5. The resolution of the stockholders approving the proposed
amendment may provide that at any time before the effective date of the
amendment, notwithstanding approval of the proposed amendment by the
stockholders, the board of directors may, by resolution, abandon the
proposed amendment without further action by the stockholders.
6. A certificate filed pursuant to subsection 1 becomes effective upon
filing with the secretary of state or upon a later date specified in the
certificate, which must not be later than 90 days after the certificate is
filed.
7. If a certificate filed pursuant to subsection 1 specifies an effective
date and if the resolution of the stockholders approving the proposed
amendment provides that the board of directors may abandon the
proposed amendment pursuant to subsection 5, the board of directors
may terminate the effectiveness of the certificate by resolution and by
filing a certificate of termination with the secretary of state that:
(a) Is filed before the effective date specified in the certificate filed
pursuant to subsection 1;
(b) Identifies the certificate being terminated;
(c) States that, pursuant to the resolution of the stockholders, the
board of directors is authorized to terminate the effectiveness of the
certificate;
(d) States that the effectiveness of the certificate has been terminated;
(e) Is signed by an officer of the corporation; and
(f) Is accompanied by a filing fee of $75.
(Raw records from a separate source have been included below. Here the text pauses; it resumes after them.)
-- pv_equiv track=rewrite | github.com/cafrii/omega2 | 백준/Gold/10713. 기차 여행/기차 여행.py | solve
-- ===== SOURCE A (Python) =====
-- def solve(N:int, Ms:list[int], P:list[tuple[int,int,int]])->int:
--     '''
--     Args:
--     Returns:
--
--     각 철도 N-1 개를 총 몇번씩 이용하는지를 카운트.
--     이것만 알고 있으면 티켓 비용과 IC카드 비용을 그냥 비교해서 더 적은 값으로 선택하면 됨.
--     M-1 번의 이동 각각에 대해서 시작/끝 기록. P1->P2 가 2 5 라면 도시 2에 +1, 도시 5에서 -1.
--     이 차분 합을 누적 합으로 변환하면 이용 정보 완성.
--     '''
--     M = len(Ms)
--
--     # usage count (difference)
--     uc = [0] * (N+1)
--     # uc[k]는 철도 k(도시 k 와 도시 k+1 사이)의 이용 회수
--     # uc[0]은 미사용. uc[N]은 철도 N은 존재하지 않지만 편의를 위해 공간 마련.
--     # uc[1] 부터 uc[N-1] 만 사용.
--
--     for j in range(1, M): # j: 1 ~ M-1
--         # 도시 Ms[j-1] 에서 Ms[j] 로의 이동
--         s,e = Ms[j-1],Ms[j]  # start, end
--         s1,e1 = min(s,e),max(s,e)
--         uc[s1] += 1; uc[e1] -= 1
--         # e 는 N이 될 수 있음. 철도 N은 없지만 편의를 위해 -1을 기록 허용
--
--     # 누적합으로 변경. uc diff -> uc
--     for j in range(1, N+1):
--         uc[j] = uc[j-1] + uc[j]
--     #assert uc[N] == 0
--
--     # 각 철도 별로 비용 비교
--     total_cost = 0
--     for j in range(1, N):
--         if uc[j] == 0: continue
--         a,b,c = P[j]
--         c1 = a * uc[j]
--         c2 = b * uc[j] + c
--         total_cost += min(c1, c2)
--     return total_cost
-- ===== SOURCE B (Python) =====
-- def solve(N: int, Ms: list[int], P: list[tuple[int, int, int]]) -> int:
--     # Direct counting: for each move bump every railway on its path, no
--     # difference array / prefix-sum pass.
--     uc = [0] * (N + 1)
--     for s, e in zip(Ms, Ms[1:]):
--         for k in range(min(s, e), max(s, e)):
--             uc[k] += 1
--     total = 0
--     for j in range(1, N):
--         if uc[j] == 0:
--             continue
--         a, b, c = P[j]
--         total += min(a * uc[j], b * uc[j] + c)
--     return total
-- ===== Notes on version B (the rewrite author's own statement) =====
-- stated objective: alternative
-- what changed: Replaces the difference-array + prefix-sum accumulation with direct per-move counting: each move increments every railway on its path immediately (no +1/-1 diff marks and no second prefix-sum pass), the final fare comparison loop is unchanged.
-- outside the precondition, e.g. on solve(3, [-1, 2], [(0, 0, 0), (5, 1, 1), (5, 1, 1)]): A returns -5, B returns 2
import Mathlib
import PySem

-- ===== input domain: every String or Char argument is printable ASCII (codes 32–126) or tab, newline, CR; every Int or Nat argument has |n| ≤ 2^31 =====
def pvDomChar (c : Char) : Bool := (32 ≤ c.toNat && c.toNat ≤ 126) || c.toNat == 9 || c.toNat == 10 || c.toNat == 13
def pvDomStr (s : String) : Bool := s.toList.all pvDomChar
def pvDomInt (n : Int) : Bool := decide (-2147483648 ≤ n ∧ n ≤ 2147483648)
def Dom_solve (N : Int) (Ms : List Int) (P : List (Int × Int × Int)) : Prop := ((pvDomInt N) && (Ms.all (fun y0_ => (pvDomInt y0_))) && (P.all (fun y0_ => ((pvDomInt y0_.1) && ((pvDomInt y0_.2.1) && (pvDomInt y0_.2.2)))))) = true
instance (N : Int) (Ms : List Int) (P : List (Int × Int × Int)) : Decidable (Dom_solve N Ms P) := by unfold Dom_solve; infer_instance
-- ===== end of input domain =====

-- B replaces A's difference-array + prefix-sum accumulation by direct per-move
-- counting (each move increments every railway on its path); same final fare loop.
-- Objective: alternative (not claimed faster).

-- ===== PORT A =====
-- uc[s1] += 1; uc[e1] -= 1   (one move recorded as a +1/-1 difference pair)
def diffStep (uc : List Int) (se : Int × Int) : List Int :=
  let s1 := min se.1 se.2
  let e1 := max se.1 se.2
  let uc' := PySem.List.pySetD uc s1 (PySem.List.pyGetD uc s1 0 + 1)
  PySem.List.pySetD uc' e1 (PySem.List.pyGetD uc' e1 0 - 1)

-- uc[j] = uc[j-1] + uc[j]   (one step of the prefix-sum pass)
def prefixStep (uc : List Int) (j : Int) : List Int :=
  PySem.List.pySetD uc j (PySem.List.pyGetD uc (j - 1) 0 + PySem.List.pyGetD uc j 0)

def solve (N : Int) (Ms : List Int) (P : List (Int × Int × Int)) : Int :=
  -- for j in range(1, M): s,e = Ms[j-1], Ms[j]; record the diff pair
  let uc1 := (PySem.List.pyRange 1 (PySem.List.len Ms) 1).foldl
      (fun uc j => diffStep uc (PySem.List.pyGetD Ms (j - 1) 0, PySem.List.pyGetD Ms j 0))
      (List.replicate (N + 1).toNat 0)
  -- for j in range(1, N+1): uc[j] = uc[j-1] + uc[j]
  let uc2 := (PySem.List.pyRange 1 (N + 1) 1).foldl prefixStep uc1
  -- for j in range(1, N): compare ticket vs IC cost
  (PySem.List.pyRange 1 N 1).foldl (fun tc j =>
      let u := PySem.List.pyGetD uc2 j 0
      if u = 0 then tc
      else
        let abc := PySem.List.pyGetD P j (0, 0, 0)
        tc + min (abc.1 * u) (abc.2.1 * u + abc.2.2)) 0

-- ===== PORT B =====
-- uc[k] += 1
def bumpRail (uc : List Int) (k : Int) : List Int :=
  PySem.List.pySetD uc k (PySem.List.pyGetD uc k 0 + 1)

-- for k in range(min(s,e), max(s,e)): uc[k] += 1   (count the whole path at once)
def pathStep (uc : List Int) (se : Int × Int) : List Int :=
  (PySem.List.pyRange (min se.1 se.2) (max se.1 se.2) 1).foldl bumpRail uc

def solve_alt (N : Int) (Ms : List Int) (P : List (Int × Int × Int)) : Int :=
  -- for s, e in zip(Ms, Ms[1:]): bump every railway on the path
  let uc := (Ms.zip (Ms.drop 1)).foldl pathStep (List.replicate (N + 1).toNat 0)
  -- for j in range(1, N): compare ticket vs IC cost
  (PySem.List.pyRange 1 N 1).foldl (fun tc j =>
      let u := PySem.List.pyGetD uc j 0
      if u = 0 then tc
      else
        let abc := PySem.List.pyGetD P j (0, 0, 0)
        tc + min (abc.1 * u) (abc.2.1 * u + abc.2.2)) 0

-- ===== PRECONDITION & SPEC =====
-- Pre_ excludes inputs where Python A raises IndexError (a city index out of uc's index
-- range, or P missing the fare triple of a used railway) and inputs where a negative city
-- index reaches the fare loop, where A's negative-index wraparound into uc is an accident
-- of the implementation.
def Pre_solve (N : Int) (Ms : List Int) (P : List (Int × Int × Int)) : Prop :=
  (N ≤ 1 ∧ (2 ≤ Ms.length → ∀ m ∈ Ms, -(N + 1) ≤ m ∧ m ≤ N)) ∨
  (0 ≤ N ∧ (∀ m ∈ Ms, 0 ≤ m ∧ m ≤ N) ∧
    (∀ p ∈ Ms.zip (Ms.drop 1), max p.1 p.2 ≤ (P.length : Int) ∨ min p.1 p.2 = max p.1 p.2))
instance (N : Int) (Ms : List Int) (P : List (Int × Int × Int)) : Decidable (Pre_solve N Ms P) := by unfold Pre_solve; infer_instance

def pvWitness_solve : Int × List Int × (List (Int × Int × Int)) :=
  (3, [1, 3, 2], [(0, 0, 0), (2, 1, 1), (3, 1, 1)])

def Spec_solve (N : Int) (Ms : List Int) (P : List (Int × Int × Int)) (out : Int) : Prop := out = solve_alt N Ms P
instance (N : Int) (Ms : List Int) (P : List (Int × Int × Int)) (out : Int) : Decidable (Spec_solve N Ms P out) := by unfold Spec_solve; infer_instance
Sec. 30. NRS 78.403 is hereby amended to read as follows:
78.403 1. A corporation may restate, or amend and restate, in a
single certificate the entire text of its articles of incorporation as amended
by filing with the secretary of state a certificate[entitled “Restated Articles
of Incorporation of ................,”] signed by an officer of the corporation
which must set forth the articles as amended to the date of the certificate.
If the certificate alters or amends the articles in any manner, it must
comply with the provisions of [this chapter governing such amendments]
NRS 78.380, 78.385 and 78.390, as applicable, and must be accompanied
by:
(a) A resolution; or
(b) A form prescribed by the secretary of state,
setting forth which provisions of the articles of incorporation on file with
the secretary of state are being altered or amended.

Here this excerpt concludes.